The harvested aromatic plants are used fresh and immediately taken to the distillation plant in our headquarters. The extraction process exploits the physical property of essential oils to be volatile, i.e. easily vaporizable and dragged by a current of water vapour. The vapour/essence is then condensed in a coil cooled by a water recirculation and brought back to the liquid state: the oil, since it has a lower density than that of distilled water, settles and floats on the surface. Therefore, precisely because of the different densities of the two liquids, the complete separation of the essential oil is accomplished thanks to a Florentine vase, which will then be kept in a refrigerated cell.

Distilled water, on the other hand, is an aromatic water - hydrolat - containing a small percentage of essential oil, which gives it the fragrance of the plant used.
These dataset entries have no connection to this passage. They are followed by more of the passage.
-- pv_equiv track=rewrite | github.com/SWi98/UWr | Sztuczna inteligencja/Lista1/Zadanie1/source.py | not_neighbor
-- ===== SOURCE A (Python) =====
-- def not_neighbor(a_x, a_y, b):
--     if a_x == b[0] and a_y == b[1]:
--         return False
--     for i in range(-1, 2):
--         for j in range(-1, 2):
--             if a_x == b[0]+i and a_y == b[1]+j:
--                 return False
--     return True
-- ===== SOURCE B (Python) =====
-- def not_neighbor(a_x, a_y, b):
--     dx = a_x - b[0]
--     dy = a_y - b[1]
--     return not (dx in (-1, 0, 1) and dy in (-1, 0, 1))
-- ===== Notes on version B (the rewrite author's own statement) =====
-- stated objective: simpler
-- what changed: Replaces the redundant initial equality check plus nested 3x3 double loop with two independent 1-D membership tests on the offsets dx and dy, exploiting the product structure of the neighborhood.
import Mathlib
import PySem

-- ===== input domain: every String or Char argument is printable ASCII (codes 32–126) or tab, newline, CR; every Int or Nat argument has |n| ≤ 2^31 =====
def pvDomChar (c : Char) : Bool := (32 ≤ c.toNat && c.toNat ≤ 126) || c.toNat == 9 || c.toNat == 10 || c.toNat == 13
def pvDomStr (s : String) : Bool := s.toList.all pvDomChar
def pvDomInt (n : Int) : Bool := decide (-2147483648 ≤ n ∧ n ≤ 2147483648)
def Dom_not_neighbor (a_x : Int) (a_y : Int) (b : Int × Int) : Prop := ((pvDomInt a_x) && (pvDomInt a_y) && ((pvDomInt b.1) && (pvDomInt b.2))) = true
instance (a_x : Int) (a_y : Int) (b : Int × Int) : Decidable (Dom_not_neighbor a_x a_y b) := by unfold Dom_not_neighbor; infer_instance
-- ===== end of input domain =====

-- ===== PORT A =====
-- B drops the redundant initial equality check and replaces the 3x3 double loop
-- by two 1-D membership tests on dx, dy (objective: simpler).
def not_neighbor (a_x : Int) (a_y : Int) (b : Int × Int) : Bool :=
  if a_x == b.1 && a_y == b.2 then false
  else if (PySem.List.pyRange (-1) 2 1).any (fun i =>
         (PySem.List.pyRange (-1) 2 1).any (fun j =>
           a_x == b.1 + i && a_y == b.2 + j)) then false
  else true

-- ===== PORT B =====
def not_neighbor_alt (a_x : Int) (a_y : Int) (b : Int × Int) : Bool :=
  let dx := a_x - b.1
  let dy := a_y - b.2
  !([-1, 0, 1].contains dx && [-1, 0, 1].contains dy)

-- ===== PRECONDITION & SPEC =====
def Spec_not_neighbor (a_x : Int) (a_y : Int) (b : Int × Int) (out : Bool) : Prop := out = not_neighbor_alt a_x a_y b
instance (a_x : Int) (a_y : Int) (b : Int × Int) (out : Bool) : Decidable (Spec_not_neighbor a_x a_y b out) := by unfold Spec_not_neighbor; infer_instance

-- ===== CLAIM (what is proved, stated in full; the proofs are below) =====
def Claim_equal_not_neighbor : Prop := ∀ (a_x : Int) (a_y : Int) (b : Int × Int), Dom_not_neighbor a_x a_y b → Spec_not_neighbor a_x a_y b (not_neighbor a_x a_y b)

-- ===== LEMMAS AND PROOFS =====

-- ===== VERDICT (by name: the statement is the Claim_ definition above) =====
theorem not_neighbor_spec : Claim_equal_not_neighbor := by
  intro a_x a_y b _
  unfold Spec_not_neighbor not_neighbor not_neighbor_alt
  have hr : PySem.List.pyRange (-1) 2 1 = [-1, 0, 1] := by decide
  rw [hr, Bool.eq_iff_iff]
  simp only [List.any_cons, List.any_nil, List.contains, Bool.or_false,
    Bool.or_eq_true, Bool.and_eq_true, Bool.not_eq_true', Bool.and_eq_false_iff,
    beq_iff_eq]
  split_ifs with h1 h2 <;> simp_all <;> omega
-- pv_equiv track=rewrite | github.com/RamonRomeroTec/ProgrammingPractice | codesignal/palindromeRearranging.py | palindromeRearranging
-- ===== SOURCE A (Python) =====
-- from collections import Counter
--
-- def palindromeRearranging(inputString):
--     size=len(inputString)
--     par=None
--     if size%2==0:
--         par=True
--     else:
--         par=False
--     a=Counter(inputString)
--     i=0
--     for k,v in a.items():
--         if v%2==1:
--             i=i+1
--
--     if par==True and i>0:
--         return False
--     elif par==False and i==1:
--         return True
--     elif par==True and i==0:
--         return True
--     else:
--         return False
-- ===== SOURCE B (Python) =====
-- def palindromeRearranging(inputString):
--     odd = set()
--     for c in inputString:
--         if c in odd:
--             odd.discard(c)
--         else:
--             odd.add(c)
--     return len(odd) <= 1
-- ===== Notes on version B (the rewrite author's own statement) =====
-- stated objective: idiomatic
-- what changed: Replaces the Counter frequency table plus a second scan over its items and a four-way parity branch by a single streaming pass that toggles each character in an odd-parity set, returning len(odd) <= 1.
import Mathlib
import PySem

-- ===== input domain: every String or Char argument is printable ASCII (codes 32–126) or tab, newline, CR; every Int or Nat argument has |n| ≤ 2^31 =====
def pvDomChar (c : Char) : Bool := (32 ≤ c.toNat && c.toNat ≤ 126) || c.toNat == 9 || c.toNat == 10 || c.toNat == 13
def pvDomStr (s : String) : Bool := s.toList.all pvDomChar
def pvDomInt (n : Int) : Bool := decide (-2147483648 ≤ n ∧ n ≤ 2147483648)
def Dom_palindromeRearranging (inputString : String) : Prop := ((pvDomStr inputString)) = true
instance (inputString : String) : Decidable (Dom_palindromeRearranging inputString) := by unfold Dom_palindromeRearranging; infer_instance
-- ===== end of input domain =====

-- B replaces A's Counter table + second scan over its items + four-way parity branch by one
-- streaming pass toggling an odd-parity set, then `len(odd) <= 1` (idiomatic; same cost).

-- ===== PORT A =====
def palindromeRearranging (inputString : String) : Bool :=
  let size : Int := PySem.Str.len inputString
  let par : Bool := if PySem.Int.mod size 2 == 0 then true else false
  let a : PySem.Dict Char Int := PySem.Dict.counter inputString.toList
  let i : Int := a.items.foldl (fun i kv => if PySem.Int.mod kv.2 2 == 1 then i + 1 else i) 0
  if par == true && decide (i > 0) then false
  else if par == false && i == 1 then true
  else if par == true && i == 0 then true
  else false

-- ===== PORT B =====
def palindromeRearranging_alt (inputString : String) : Bool :=
  let odd : PySem.Set Char := inputString.toList.foldl
    (fun s c => if PySem.Set.contains s c then PySem.Set.discard s c else PySem.Set.add s c)
    PySem.Set.empty
  decide (PySem.Set.len odd ≤ 1)

-- ===== PRECONDITION & SPEC =====
def Spec_palindromeRearranging (inputString : String) (out : Bool) : Prop := out = palindromeRearranging_alt inputString
instance (inputString : String) (out : Bool) : Decidable (Spec_palindromeRearranging inputString out) := by unfold Spec_palindromeRearranging; infer_instance

-- ===== CLAIM (what is proved, stated in full; the proofs are below) =====
def Claim_equal_palindromeRearranging : Prop := ∀ (inputString : String), Dom_palindromeRearranging inputString → Spec_palindromeRearranging inputString (palindromeRearranging inputString)

-- ===== LEMMAS AND PROOFS =====

-- the toggle step of B's loop
def togStep (s : PySem.Set Char) (c : Char) : PySem.Set Char :=
  if PySem.Set.contains s c then PySem.Set.discard s c else PySem.Set.add s c

lemma togStep_nodup (s : PySem.Set Char) (c : Char) (h : s.Nodup) : (togStep s c).Nodup := by
  unfold togStep
  split
  · exact PySem.Set.nodup_discard s c h
  · rename_i hc
    unfold PySem.Set.add
    rw [Bool.not_eq_true] at hc
    rw [hc]
    simp only [Bool.false_eq_true, if_false]
    refine List.Nodup.append h (List.nodup_singleton c) ?_
    intro a ha hb
    simp at hb; subst hb
    exact absurd (by simpa using ha) (by simpa using hc)

lemma tog_nodup (l : List Char) (s : PySem.Set Char) (h : s.Nodup) :
    (l.foldl togStep s).Nodup := by
  induction l generalizing s with
  | nil => exact h
  | cons x xs ih => exact ih _ (togStep_nodup _ _ h)

lemma mem_togStep_self (s : PySem.Set Char) (c : Char) : c ∈ togStep s c ↔ c ∉ s := by
  unfold togStep
  by_cases hc : PySem.Set.contains s c
  · rw [if_pos hc, PySem.Set.mem_discard]
    rw [PySem.Set.contains_iff] at hc
    simp [hc]
  · rw [if_neg hc]
    unfold PySem.Set.add
    rw [Bool.not_eq_true] at hc
    rw [hc]
    have hns : c ∉ s := fun h => absurd (by simpa using h : s.contains c = true) (by simpa using hc)
    simp [hns]

lemma mem_togStep_ne (s : PySem.Set Char) (x c : Char) (hne : c ≠ x) :
    (c ∈ togStep s x ↔ c ∈ s) := by
  unfold togStep
  by_cases hc : PySem.Set.contains s x
  · rw [if_pos hc, PySem.Set.mem_discard]
    simp [hne]
  · rw [if_neg hc]
    unfold PySem.Set.add
    rw [Bool.not_eq_true] at hc
    rw [hc]
    simp [List.mem_append, hne]

lemma tog_mem (l : List Char) (s : PySem.Set Char) (c : Char) :
    (c ∈ l.foldl togStep s ↔ ((c ∈ s) ↔ l.count c % 2 = 0)) := by
  induction l generalizing s with
  | nil => simp
  | cons x xs ih =>
    simp only [List.foldl_cons]
    rw [ih (togStep s x)]
    by_cases hx : c = x
    · subst hx
      rw [mem_togStep_self, List.count_cons_self]
      by_cases hcs : c ∈ s <;> simp [hcs] <;> omega
    · rw [mem_togStep_ne s x c hx, List.count_cons_of_ne (Ne.symm hx)]

lemma length_togStep (s : PySem.Set Char) (c : Char) (h : s.Nodup) :
    (togStep s c).length % 2 = (s.length + 1) % 2 := by
  unfold togStep
  by_cases hc : PySem.Set.contains s c
  · rw [if_pos hc]
    rw [PySem.Set.contains_iff] at hc
    unfold PySem.Set.discard
    have hsplit := List.length_eq_countP_add_countP (fun y => y == c) (l := s)
    have hcount : List.countP (fun y => y == c) s = 1 := by
      have := List.count_eq_one_of_mem h hc
      simpa [List.count] using this
    have hfil : (List.filter (fun y => !y == c) s).length
        = List.countP (fun a => decide ¬(a == c) = true) s := by
      rw [← List.countP_eq_length_filter]
      apply List.countP_congr
      intro a _
      simp
    rw [hfil]
    omega
  · rw [if_neg hc]
    unfold PySem.Set.add
    rw [Bool.not_eq_true] at hc
    rw [hc]
    simp

lemma tog_parity (l : List Char) (s : PySem.Set Char) (h : s.Nodup) :
    (l.foldl togStep s).length % 2 = (s.length + l.length) % 2 := by
  induction l generalizing s with
  | nil => simp
  | cons x xs ih =>
    simp only [List.foldl_cons, List.length_cons]
    rw [ih _ (togStep_nodup _ _ h)]
    have := length_togStep s x h
    omega

lemma foldl_count_int (ks : List Char) (p : Char → Bool) (acc : Int) :
    ks.foldl (fun i k => if p k then i + 1 else i) acc = acc + (ks.countP p : Int) := by
  induction ks generalizing acc with
  | nil => simp
  | cons x xs ih =>
    by_cases h : p x <;> simp [h, ih] <;> push_cast <;> ring

lemma mod_two_cast (n : Nat) : PySem.Int.mod (n : Int) 2 = ((n % 2 : Nat) : Int) := by
  unfold PySem.Int.mod
  rw [Int.fmod_eq_emod]
  have : ((0:Int) ≤ 2 ∨ (2:Int) ∣ (n:Int)) := Or.inl (by norm_num)
  rw [if_pos this]
  omega

-- A's i equals the size of B's toggle set
lemma i_eq_tog (l : List Char) :
    ((PySem.Dict.counter l).items.foldl
        (fun i kv => if PySem.Int.mod kv.2 2 == 1 then i + 1 else i) (0 : Int))
      = ((l.foldl togStep PySem.Set.empty).length : Int) := by
  rw [PySem.Dict.items_counter, List.foldl_map, foldl_count_int]
  have hcp : List.countP (fun k => PySem.Int.mod ((l.count k : Nat) : Int) 2 == 1) (PySem.Set.ofList l)
      = List.countP (fun k => decide (l.count k % 2 = 1)) (PySem.Set.ofList l) := by
    apply List.countP_congr
    intro k _
    rw [mod_two_cast]
    constructor
    · intro hh; simp at hh ⊢; omega
    · intro hh; simp at hh ⊢; omega
  rw [hcp]
  have hlen : List.countP (fun k => decide (l.count k % 2 = 1)) (PySem.Set.ofList l)
      = (l.foldl togStep PySem.Set.empty).length := by
    rw [List.countP_eq_length_filter]
    have h1 : (List.filter (fun k => decide (l.count k % 2 = 1)) (PySem.Set.ofList l)).Nodup :=
      (PySem.Set.nodup_ofList l).filter _
    have h2 : (l.foldl togStep PySem.Set.empty).Nodup := tog_nodup l _ List.nodup_nil
    have hm : ∀ c, c ∈ List.filter (fun k => decide (l.count k % 2 = 1)) (PySem.Set.ofList l)
        ↔ c ∈ l.foldl togStep PySem.Set.empty := by
      intro c
      rw [List.mem_filter, PySem.Set.mem_ofList, tog_mem]
      constructor
      · rintro ⟨_, hodd⟩
        simp at hodd
        simp [PySem.Set.empty]
        omega
      · intro hh
        simp [PySem.Set.empty] at hh
        have hodd : l.count c % 2 = 1 := by omega
        have hmem : c ∈ l := by
          by_contra hcm
          rw [List.count_eq_zero_of_not_mem hcm] at hodd
          omega
        simp [hmem, hodd]
    rw [← List.toFinset_card_of_nodup h1, ← List.toFinset_card_of_nodup h2]
    congr 1
    ext c
    simp only [List.mem_toFinset]
    exact hm c
  rw [hlen]
  omega

lemma alt_eq (s : String) : palindromeRearranging_alt s
    = decide ((((s.toList.foldl togStep PySem.Set.empty).length : Nat) : Int) ≤ 1) := rfl

-- ===== VERDICT (by name: the statement is the Claim_ definition above) =====
theorem palindromeRearranging_spec : Claim_equal_palindromeRearranging := by
  intro inputString _
  unfold Spec_palindromeRearranging
  rw [alt_eq]
  unfold palindromeRearranging
  show (if _ then _ else _) = _
  rw [i_eq_tog]
  set l := inputString.toList with hl
  set n := (l.foldl togStep PySem.Set.empty).length with hn
  have hsz : PySem.Str.len inputString = (l.length : Int) := by
    simp [PySem.Str.len, hl]
  rw [hsz, mod_two_cast]
  have hpar : n % 2 = l.length % 2 := by
    have := tog_parity l PySem.Set.empty List.nodup_nil
    simpa [PySem.Set.empty] using this
  by_cases hL : l.length % 2 = 0
  · have hne : n % 2 = 0 := by omega
    by_cases h0 : n = 0
    · simp [hL, h0]
    · have hgt : (0 : Int) < (n : Int) := by exact_mod_cast Nat.pos_of_ne_zero h0
      have h2 : ¬ (((n : Nat) : Int) ≤ 1) := by
        have h2' : 2 ≤ n := by omega
        exact_mod_cast by omega
      simp only [hL, decide_true, beq_self_eq_true, if_true, Bool.true_and, hgt, h2,
        decide_eq_true_eq, decide_eq_false_iff_not, not_false_eq_true]
      simp [hgt, h2]
  · have h1 : l.length % 2 = 1 := by omega
    have hno : n % 2 = 1 := by omega
    by_cases hone : n = 1
    · simp [h1, hone]
    · have h3 : 3 ≤ n := by omega
      have hA : ¬ (((n : Nat) : Int) = 1) := by exact_mod_cast by omega
      have hB : ¬ (((n : Nat) : Int) ≤ 1) := by exact_mod_cast by omega
      simp [h1, hA, hB]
It too can be used for fragrance purposes.

The Gli Spinoni farm

The plot

The plot, extending for about 25 hectares and in certified organic cultivation since 2002, is cultivated half with woodland and half with medicinal aromatic plants for the production of essential oils for food, pharmaceutical, cosmetic and phytotherapeutic use.

In addition to being surrounded by 2,200 meters of tree-shrub hedge made up of native species, along the service carriageways that divide the plots there are ancient rows of mulberry trees of particular landscape, historical and cultural value. All this contributes to increasing biodiversity and favors in particular the presence of bees and other pollinating insects which play an essential role in ecosystems. It is also a natural refuge for sedentary and migratory birds, such as hawks, jays, woodpeckers and cattle egrets.